=== Prompt ===
All lines containing the string "using" must be copied from the entries.

=== Dataset records ===
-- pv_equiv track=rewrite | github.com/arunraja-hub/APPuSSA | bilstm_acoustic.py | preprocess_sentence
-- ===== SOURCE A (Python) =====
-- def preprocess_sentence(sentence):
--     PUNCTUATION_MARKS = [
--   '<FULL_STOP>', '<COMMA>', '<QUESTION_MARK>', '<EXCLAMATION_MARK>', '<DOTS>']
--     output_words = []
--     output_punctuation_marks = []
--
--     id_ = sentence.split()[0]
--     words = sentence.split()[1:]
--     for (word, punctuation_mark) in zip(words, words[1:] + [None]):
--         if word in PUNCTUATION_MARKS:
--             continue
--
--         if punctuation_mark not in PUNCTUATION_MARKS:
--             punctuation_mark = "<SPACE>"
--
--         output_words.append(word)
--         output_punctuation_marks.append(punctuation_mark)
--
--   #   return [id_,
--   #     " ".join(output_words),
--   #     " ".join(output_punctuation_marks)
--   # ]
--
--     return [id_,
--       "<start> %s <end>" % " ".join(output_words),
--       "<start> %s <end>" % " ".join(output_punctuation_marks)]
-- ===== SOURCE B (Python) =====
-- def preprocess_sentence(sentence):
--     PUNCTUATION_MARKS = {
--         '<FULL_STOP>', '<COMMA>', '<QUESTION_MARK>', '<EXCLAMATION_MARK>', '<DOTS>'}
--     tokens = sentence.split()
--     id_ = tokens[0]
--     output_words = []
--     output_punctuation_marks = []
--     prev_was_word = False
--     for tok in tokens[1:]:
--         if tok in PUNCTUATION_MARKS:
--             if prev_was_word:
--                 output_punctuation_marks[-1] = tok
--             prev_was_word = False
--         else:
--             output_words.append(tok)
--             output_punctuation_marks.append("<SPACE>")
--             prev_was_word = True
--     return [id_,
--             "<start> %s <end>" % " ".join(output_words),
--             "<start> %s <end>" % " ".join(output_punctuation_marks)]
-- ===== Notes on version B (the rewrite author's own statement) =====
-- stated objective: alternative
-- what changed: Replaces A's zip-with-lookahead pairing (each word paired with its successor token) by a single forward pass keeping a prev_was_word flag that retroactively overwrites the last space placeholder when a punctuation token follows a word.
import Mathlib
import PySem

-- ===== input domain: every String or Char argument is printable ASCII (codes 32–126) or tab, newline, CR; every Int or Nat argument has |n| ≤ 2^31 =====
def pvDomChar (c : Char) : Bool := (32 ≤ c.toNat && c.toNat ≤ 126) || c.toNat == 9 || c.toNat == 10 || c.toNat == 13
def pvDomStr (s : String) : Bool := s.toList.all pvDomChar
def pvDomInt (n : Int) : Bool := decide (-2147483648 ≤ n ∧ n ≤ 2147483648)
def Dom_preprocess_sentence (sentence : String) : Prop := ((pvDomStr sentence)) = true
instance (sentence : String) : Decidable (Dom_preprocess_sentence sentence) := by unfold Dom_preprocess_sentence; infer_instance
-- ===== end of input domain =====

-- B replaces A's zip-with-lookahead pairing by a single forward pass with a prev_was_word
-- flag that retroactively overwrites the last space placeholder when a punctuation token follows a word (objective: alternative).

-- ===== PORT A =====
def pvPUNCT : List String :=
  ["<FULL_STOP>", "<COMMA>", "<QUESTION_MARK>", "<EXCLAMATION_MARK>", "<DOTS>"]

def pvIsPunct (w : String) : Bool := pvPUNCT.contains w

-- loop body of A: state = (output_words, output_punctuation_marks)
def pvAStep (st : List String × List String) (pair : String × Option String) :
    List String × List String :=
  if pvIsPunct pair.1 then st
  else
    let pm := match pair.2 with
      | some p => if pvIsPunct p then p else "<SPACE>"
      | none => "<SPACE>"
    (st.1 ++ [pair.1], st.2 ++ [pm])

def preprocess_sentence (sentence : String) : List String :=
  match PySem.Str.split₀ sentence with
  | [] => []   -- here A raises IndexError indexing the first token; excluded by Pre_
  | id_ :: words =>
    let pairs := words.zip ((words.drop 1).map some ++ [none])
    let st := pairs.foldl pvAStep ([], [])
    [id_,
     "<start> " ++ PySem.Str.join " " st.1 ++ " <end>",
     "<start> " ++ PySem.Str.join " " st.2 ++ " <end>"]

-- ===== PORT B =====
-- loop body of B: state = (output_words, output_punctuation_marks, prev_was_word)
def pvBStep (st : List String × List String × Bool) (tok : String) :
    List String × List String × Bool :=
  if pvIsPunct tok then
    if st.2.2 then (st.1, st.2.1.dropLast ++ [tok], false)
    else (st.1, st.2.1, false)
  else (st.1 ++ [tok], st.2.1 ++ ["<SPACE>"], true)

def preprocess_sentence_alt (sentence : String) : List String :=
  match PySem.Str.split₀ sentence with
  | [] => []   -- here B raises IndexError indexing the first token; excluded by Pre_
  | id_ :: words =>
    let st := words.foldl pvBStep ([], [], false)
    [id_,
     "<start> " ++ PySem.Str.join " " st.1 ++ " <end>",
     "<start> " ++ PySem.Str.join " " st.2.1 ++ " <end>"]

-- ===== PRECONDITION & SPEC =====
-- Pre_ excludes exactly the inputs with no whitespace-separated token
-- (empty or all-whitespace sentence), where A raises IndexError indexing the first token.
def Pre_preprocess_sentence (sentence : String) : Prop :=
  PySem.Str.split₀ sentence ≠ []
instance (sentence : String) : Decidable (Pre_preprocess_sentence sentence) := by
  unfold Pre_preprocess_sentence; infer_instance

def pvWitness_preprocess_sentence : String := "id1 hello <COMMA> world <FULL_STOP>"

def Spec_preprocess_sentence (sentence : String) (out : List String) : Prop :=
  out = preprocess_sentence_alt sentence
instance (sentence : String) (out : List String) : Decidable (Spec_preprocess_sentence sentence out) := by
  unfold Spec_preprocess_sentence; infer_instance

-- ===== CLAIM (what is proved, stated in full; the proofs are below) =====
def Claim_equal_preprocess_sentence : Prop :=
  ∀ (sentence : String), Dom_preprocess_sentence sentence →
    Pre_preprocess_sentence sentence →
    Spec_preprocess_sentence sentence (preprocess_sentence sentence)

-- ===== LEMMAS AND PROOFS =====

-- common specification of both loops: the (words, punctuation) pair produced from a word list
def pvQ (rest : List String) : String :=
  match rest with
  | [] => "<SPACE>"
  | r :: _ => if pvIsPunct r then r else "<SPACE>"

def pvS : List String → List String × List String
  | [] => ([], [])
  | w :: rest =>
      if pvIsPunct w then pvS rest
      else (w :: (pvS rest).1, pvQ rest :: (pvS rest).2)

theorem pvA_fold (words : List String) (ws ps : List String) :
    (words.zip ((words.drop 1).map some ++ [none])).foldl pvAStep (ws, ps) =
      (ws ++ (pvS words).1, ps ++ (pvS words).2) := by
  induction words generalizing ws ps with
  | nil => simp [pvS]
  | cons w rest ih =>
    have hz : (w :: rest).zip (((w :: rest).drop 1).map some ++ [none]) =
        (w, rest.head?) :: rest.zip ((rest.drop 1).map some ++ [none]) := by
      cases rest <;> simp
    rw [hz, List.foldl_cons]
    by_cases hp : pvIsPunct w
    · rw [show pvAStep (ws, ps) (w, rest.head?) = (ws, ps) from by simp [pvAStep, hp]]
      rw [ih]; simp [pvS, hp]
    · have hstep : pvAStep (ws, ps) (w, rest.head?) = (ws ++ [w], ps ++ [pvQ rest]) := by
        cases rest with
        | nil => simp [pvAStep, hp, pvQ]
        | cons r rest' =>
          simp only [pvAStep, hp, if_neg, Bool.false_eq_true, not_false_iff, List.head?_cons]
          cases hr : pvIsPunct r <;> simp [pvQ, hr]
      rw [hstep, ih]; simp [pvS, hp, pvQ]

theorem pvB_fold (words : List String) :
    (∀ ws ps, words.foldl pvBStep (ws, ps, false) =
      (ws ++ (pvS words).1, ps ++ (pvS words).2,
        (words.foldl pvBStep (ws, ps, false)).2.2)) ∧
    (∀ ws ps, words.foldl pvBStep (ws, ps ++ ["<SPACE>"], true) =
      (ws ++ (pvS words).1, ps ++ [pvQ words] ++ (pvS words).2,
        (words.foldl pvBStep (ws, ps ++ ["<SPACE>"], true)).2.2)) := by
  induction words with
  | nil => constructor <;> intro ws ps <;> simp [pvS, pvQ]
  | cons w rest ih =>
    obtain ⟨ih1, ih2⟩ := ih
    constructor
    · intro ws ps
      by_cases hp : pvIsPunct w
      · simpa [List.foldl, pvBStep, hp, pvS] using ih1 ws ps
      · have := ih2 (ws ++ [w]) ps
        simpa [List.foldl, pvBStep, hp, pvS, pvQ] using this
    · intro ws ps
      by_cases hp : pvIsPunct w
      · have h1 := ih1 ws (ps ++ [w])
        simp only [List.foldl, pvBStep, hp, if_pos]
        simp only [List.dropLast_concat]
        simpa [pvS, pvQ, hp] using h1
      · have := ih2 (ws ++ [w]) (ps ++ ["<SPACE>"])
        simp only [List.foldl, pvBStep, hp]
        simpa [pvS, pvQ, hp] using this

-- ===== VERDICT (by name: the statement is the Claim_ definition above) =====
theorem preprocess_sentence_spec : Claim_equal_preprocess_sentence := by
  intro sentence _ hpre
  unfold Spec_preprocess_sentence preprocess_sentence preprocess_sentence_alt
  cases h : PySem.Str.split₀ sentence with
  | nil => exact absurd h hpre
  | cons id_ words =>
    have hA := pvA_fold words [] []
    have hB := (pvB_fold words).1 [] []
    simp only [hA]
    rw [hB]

* * *

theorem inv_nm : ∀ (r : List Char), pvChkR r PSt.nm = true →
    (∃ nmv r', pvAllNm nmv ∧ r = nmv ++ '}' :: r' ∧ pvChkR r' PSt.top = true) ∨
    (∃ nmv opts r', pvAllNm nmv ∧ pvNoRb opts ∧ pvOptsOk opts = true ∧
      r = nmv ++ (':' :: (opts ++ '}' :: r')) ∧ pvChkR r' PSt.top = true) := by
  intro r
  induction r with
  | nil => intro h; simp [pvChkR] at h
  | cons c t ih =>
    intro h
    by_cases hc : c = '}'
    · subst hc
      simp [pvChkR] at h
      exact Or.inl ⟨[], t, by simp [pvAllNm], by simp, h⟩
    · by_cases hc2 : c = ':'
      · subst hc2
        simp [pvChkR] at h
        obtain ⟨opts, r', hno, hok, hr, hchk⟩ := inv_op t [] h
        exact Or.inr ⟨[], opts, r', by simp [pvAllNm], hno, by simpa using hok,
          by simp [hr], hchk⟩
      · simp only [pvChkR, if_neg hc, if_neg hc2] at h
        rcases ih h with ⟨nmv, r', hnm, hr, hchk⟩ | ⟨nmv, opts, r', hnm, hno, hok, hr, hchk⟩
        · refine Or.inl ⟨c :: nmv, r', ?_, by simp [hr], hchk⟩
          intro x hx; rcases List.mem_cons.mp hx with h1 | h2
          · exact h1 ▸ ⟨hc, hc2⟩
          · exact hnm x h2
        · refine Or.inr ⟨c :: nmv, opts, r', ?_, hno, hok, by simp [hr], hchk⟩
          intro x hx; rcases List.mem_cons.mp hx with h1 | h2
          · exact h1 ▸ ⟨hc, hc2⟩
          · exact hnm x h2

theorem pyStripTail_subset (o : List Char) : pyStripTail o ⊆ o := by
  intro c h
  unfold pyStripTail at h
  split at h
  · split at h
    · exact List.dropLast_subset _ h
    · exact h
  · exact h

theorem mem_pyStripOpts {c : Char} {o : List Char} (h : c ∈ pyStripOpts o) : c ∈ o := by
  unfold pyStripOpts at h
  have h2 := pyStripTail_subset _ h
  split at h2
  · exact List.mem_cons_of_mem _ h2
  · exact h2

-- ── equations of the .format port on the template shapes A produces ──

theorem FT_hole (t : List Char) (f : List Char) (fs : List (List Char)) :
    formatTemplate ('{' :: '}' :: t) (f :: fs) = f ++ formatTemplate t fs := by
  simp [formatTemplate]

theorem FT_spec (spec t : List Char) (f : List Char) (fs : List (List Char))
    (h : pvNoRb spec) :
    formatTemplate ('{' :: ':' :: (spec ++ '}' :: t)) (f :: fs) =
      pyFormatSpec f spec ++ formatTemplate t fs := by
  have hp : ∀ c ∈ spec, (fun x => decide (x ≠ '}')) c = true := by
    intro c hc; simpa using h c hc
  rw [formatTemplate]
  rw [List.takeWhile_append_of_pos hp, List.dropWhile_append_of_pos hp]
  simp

=== Exercise output ===
      · simpa [List.foldl, pvBStep, hp, pvS] using ih1 ws ps
        simpa [List.foldl, pvBStep, hp, pvS, pvQ] using this
        simpa [pvS, pvQ, hp] using h1
        simpa [pvS, pvQ, hp] using this
        exact Or.inr ⟨[], opts, r', by simp [pvAllNm], hno, by simpa using hok,
    intro c hc; simpa using h c hc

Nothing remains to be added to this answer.